In Europa, una delle distorsioni storiche del mercato del lavoro è rappresentata senz’altro dal differente valore della busta paga che si riscontra di Paese in Paese. L’ultima fotografia che testimonia questa situazione l’ha scattata Eurostat. Secondo l’istituto demoscopico, in Italia, il costo medio orario è di 29,4 euro, più o meno vicino alla media Ue, ma almeno 3 volte quello di Bulgaria e Romania, ad esempio, e sicuramente più alto di altri Paesi come Spagna (23,5 euro) e Portogallo (16,1 euro).
In ambito Ue, un’ora di lavoro costa in media 30,5 euro. Ma già nel recinto dell’eurozona (in Germania è fissata a 39,5 euro, in Francia a 40,8 euro), questa media si alza fino a 34,3 euro.

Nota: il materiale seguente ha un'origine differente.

-- pv_equiv track=rewrite | github.com/riteme/toys | mips/single-cycle/asm.py | generate
-- ===== SOURCE A (Python) =====
-- def generate(li, mp):
--     tags = {}
--     for key, value in mp.items():
--         if value not in tags:
--             tags[value] = []
--         tags[value].append(key)
--
--     buf = []
--     for token, args, _, addr in li:
--         args = ', '.join(args)
--         line = '{:8} {}'.format(token, args)
--
--         if addr in tags:
--             comment = f'# {", ".join(tags[addr])}'
--             line = f'{line}  {comment}'
--
--         buf.append(line)
--
--     return buf
-- ===== SOURCE B (Python) =====
-- def generate(li, mp):
--     out = []
--     for token, args, _, addr in li:
--         line = '{:8} {}'.format(token, ', '.join(args))
--         labels = [key for key, value in mp.items() if value == addr]
--         if labels:
--             line += '  # ' + ', '.join(labels)
--         out.append(line)
--     return out
-- ===== Notes on version B (the rewrite author's own statement) =====
-- stated objective: simpler
-- what changed: Dropped the inverted value->labels dict entirely: B scans mp inline per line with a comprehension and appends the comment when any label matches, instead of pre-grouping mp into a tags dict and doing membership + lookup.
import Mathlib
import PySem

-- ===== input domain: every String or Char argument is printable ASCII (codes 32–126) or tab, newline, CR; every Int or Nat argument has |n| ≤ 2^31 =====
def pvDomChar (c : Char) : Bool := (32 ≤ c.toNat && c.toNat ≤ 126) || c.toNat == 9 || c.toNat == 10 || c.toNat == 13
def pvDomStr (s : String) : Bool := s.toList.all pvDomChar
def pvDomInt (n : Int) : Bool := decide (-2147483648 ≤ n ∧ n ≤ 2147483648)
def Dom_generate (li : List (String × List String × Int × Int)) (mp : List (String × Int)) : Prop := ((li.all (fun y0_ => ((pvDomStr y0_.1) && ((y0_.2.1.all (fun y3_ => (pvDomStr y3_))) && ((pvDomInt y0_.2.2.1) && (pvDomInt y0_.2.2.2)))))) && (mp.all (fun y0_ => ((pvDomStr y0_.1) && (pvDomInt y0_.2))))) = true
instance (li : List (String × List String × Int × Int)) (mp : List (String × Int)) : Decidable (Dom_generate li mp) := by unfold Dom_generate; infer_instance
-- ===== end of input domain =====

-- B drops A's inverted value→labels dict and instead scans mp inline for each line (objective: simpler).

-- hand port of '{:8} {}'.format(token, ', '.join(args)): left-justify token with spaces to
-- width 8 (exact for any string: no pad once len(token) ≥ 8), one space, the joined args.
-- Shared by both ports (both Pythons format lines with this very expression).
def pvFmt (token : String) (args : List String) : List Char :=
  (token.toList ++ List.replicate (8 - token.toList.length) ' ') ++ [' ']
    ++ PySem.Chars.join (", ".toList) (args.map String.toList)

-- ===== PORT A =====
-- body of A's first loop: if value not in tags: tags[value] = [] ; tags[value].append(key)
def pvStep (d : PySem.Dict Int (List String)) (kv : String × Int) : PySem.Dict Int (List String) :=
  (if d.contains kv.2 then d else d.insert kv.2 []).modify kv.2 [] (fun l => l ++ [kv.1])

def generate (li : List (String × List String × Int × Int)) (mp : List (String × Int)) : List String :=
  let tags := mp.foldl pvStep PySem.Dict.empty
  li.foldl (fun buf x =>
    let line := pvFmt x.1 x.2.1
    let line := if tags.contains x.2.2.2 then
        line ++ "  # ".toList
          ++ PySem.Chars.join (", ".toList) ((tags.getD x.2.2.2 []).map String.toList)
      else line
    buf ++ [String.ofList line]) []

-- ===== PORT B =====
def generate_alt (li : List (String × List String × Int × Int)) (mp : List (String × Int)) : List String :=
  li.map (fun x =>
    let line := pvFmt x.1 x.2.1
    let labels := (mp.filter (fun kv => kv.2 == x.2.2.2)).map (fun kv => kv.1)
    if labels.isEmpty then String.ofList line
    else String.ofList (line ++ "  # ".toList
      ++ PySem.Chars.join (", ".toList) (labels.map String.toList)))

-- ===== PRECONDITION & SPEC =====
def Spec_generate (li : List (String × List String × Int × Int)) (mp : List (String × Int)) (out : List String) : Prop := out = generate_alt li mp
instance (li : List (String × List String × Int × Int)) (mp : List (String × Int)) (out : List String) : Decidable (Spec_generate li mp out) := by unfold Spec_generate; infer_instance

-- ===== CLAIM (what is proved, stated in full; the proofs are below) =====
def Claim_equal_generate : Prop := ∀ (li : List (String × List String × Int × Int)) (mp : List (String × Int)), Dom_generate li mp → Spec_generate li mp (generate li mp)

-- ===== LEMMAS AND PROOFS =====

theorem pvStep_getD (d : PySem.Dict Int (List String)) (kv : String × Int) (x : Int) :
    (pvStep d kv).getD x [] = if x = kv.2 then d.getD kv.2 [] ++ [kv.1] else d.getD x [] := by
  unfold pvStep
  by_cases h : d.contains kv.2 = true
  · simp [h, PySem.Dict.getD_modify]
  · simp only [Bool.not_eq_true] at h
    simp [h, PySem.Dict.getD_modify, PySem.Dict.getD_insert,
      PySem.Dict.getD_of_not_contains (h := h)]
    split_ifs <;> rfl

theorem pvStep_contains (d : PySem.Dict Int (List String)) (kv : String × Int) (x : Int) :
    (pvStep d kv).contains x = (x == kv.2 || d.contains x) := by
  unfold pvStep
  by_cases h : d.contains kv.2 = true
  · simp [h, PySem.Dict.contains_modify]
  · simp only [Bool.not_eq_true] at h
    simp [h, PySem.Dict.contains_modify, PySem.Dict.contains_insert]

theorem pvFold_getD (mp : List (String × Int)) (d : PySem.Dict Int (List String)) (x : Int) :
    (mp.foldl pvStep d).getD x [] = d.getD x [] ++ (mp.filter (fun kv => kv.2 == x)).map (fun kv => kv.1) := by
  induction mp generalizing d with
  | nil => simp
  | cons kv t ih =>
    simp only [List.foldl_cons, ih, pvStep_getD, List.filter_cons]
    by_cases h : x = kv.2
    · simp [h]
    · simp [h, Ne.symm h]

theorem pvFold_contains (mp : List (String × Int)) (d : PySem.Dict Int (List String)) (x : Int) :
    (mp.foldl pvStep d).contains x = (d.contains x || mp.any (fun kv => kv.2 == x)) := by
  induction mp generalizing d with
  | nil => simp
  | cons kv t ih =>
    simp only [List.foldl_cons, ih, pvStep_contains, List.any_cons]
    by_cases h : x = kv.2
    · subst h; simp [Bool.or_comm]
    · have h1 : (x == kv.2) = false := by simpa using h
      have h2 : (kv.2 == x) = false := by simpa using fun e => h e.symm
      simp [h1, h2]

-- ===== VERDICT (by name: the statement is the Claim_ definition above) =====
theorem generate_spec : Claim_equal_generate := by
  intro li mp _
  unfold Spec_generate generate generate_alt
  rw [PySem.List.foldl_append_singleton_eq_map, List.nil_append]
  refine List.map_congr_left (fun x _ => ?_)
  simp only [pvFold_contains, pvFold_getD, PySem.Dict.contains_empty, PySem.Dict.getD_empty,
    Bool.false_or, List.nil_append]
  by_cases h : mp.any (fun kv => kv.2 == x.2.2.2) = true
  · have hne : ((mp.filter (fun kv => kv.2 == x.2.2.2)).map (fun kv => kv.1)).isEmpty = false := by
      obtain ⟨kv, hkv, hp⟩ := List.any_eq_true.mp h
      simp only [List.isEmpty_eq_false_iff, Ne, List.map_eq_nil_iff, List.filter_eq_nil_iff]
      intro hall; exact absurd hp (by simpa using hall kv hkv)
    simp [h, hne]
  · have he : ((mp.filter (fun kv => kv.2 == x.2.2.2)).map (fun kv => kv.1)).isEmpty = true := by
      simp only [Bool.not_eq_true, List.any_eq_false] at h
      simp only [List.isEmpty_iff, List.map_eq_nil_iff, List.filter_eq_nil_iff]
      intro kv hkv; simpa using h kv hkv
    simp [h, he]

Detto che, in assoluto, il Paese dove la paga oraria è più pesante è il Lussemburgo (che tocca quota 50,7 euro), si ravvisano delle differenze importanti anche di settore in settore. A costare di più sono i lavoratori dell’industria (36,6 euro nell’area euro). Nei servizi, invece, il costo scende a 33,3 euro e nell’economia non imprenditoriale – esclusa, però, la pubblica amministrazione – ci si assesta a 34,8 euro.
Ma qual è la variabile che fa oscillare tanto il costo del lavoro? Eurostat rileva che sono essenzialmente due le componenti che incidono: i salari e i costi non salariali come, ad esempio i contributi sociali dei datori di lavoro. Nell’area euro, questi ultimi incidono inmedia per il 25,5%, in Italia per il 27,8%. Peggio di noi, fanno solo Francia (32%) e Svezia (31,9%) mentre impattano in minima parte in Lituania (5,4%) e Romania (5,3%), due Paesi che resistono anche al rincaro del costo del lavoro verificatosi generalmente in tutt’Europa dopo la fine dei sostegni statali dovuti alla pandemia per Covid 19.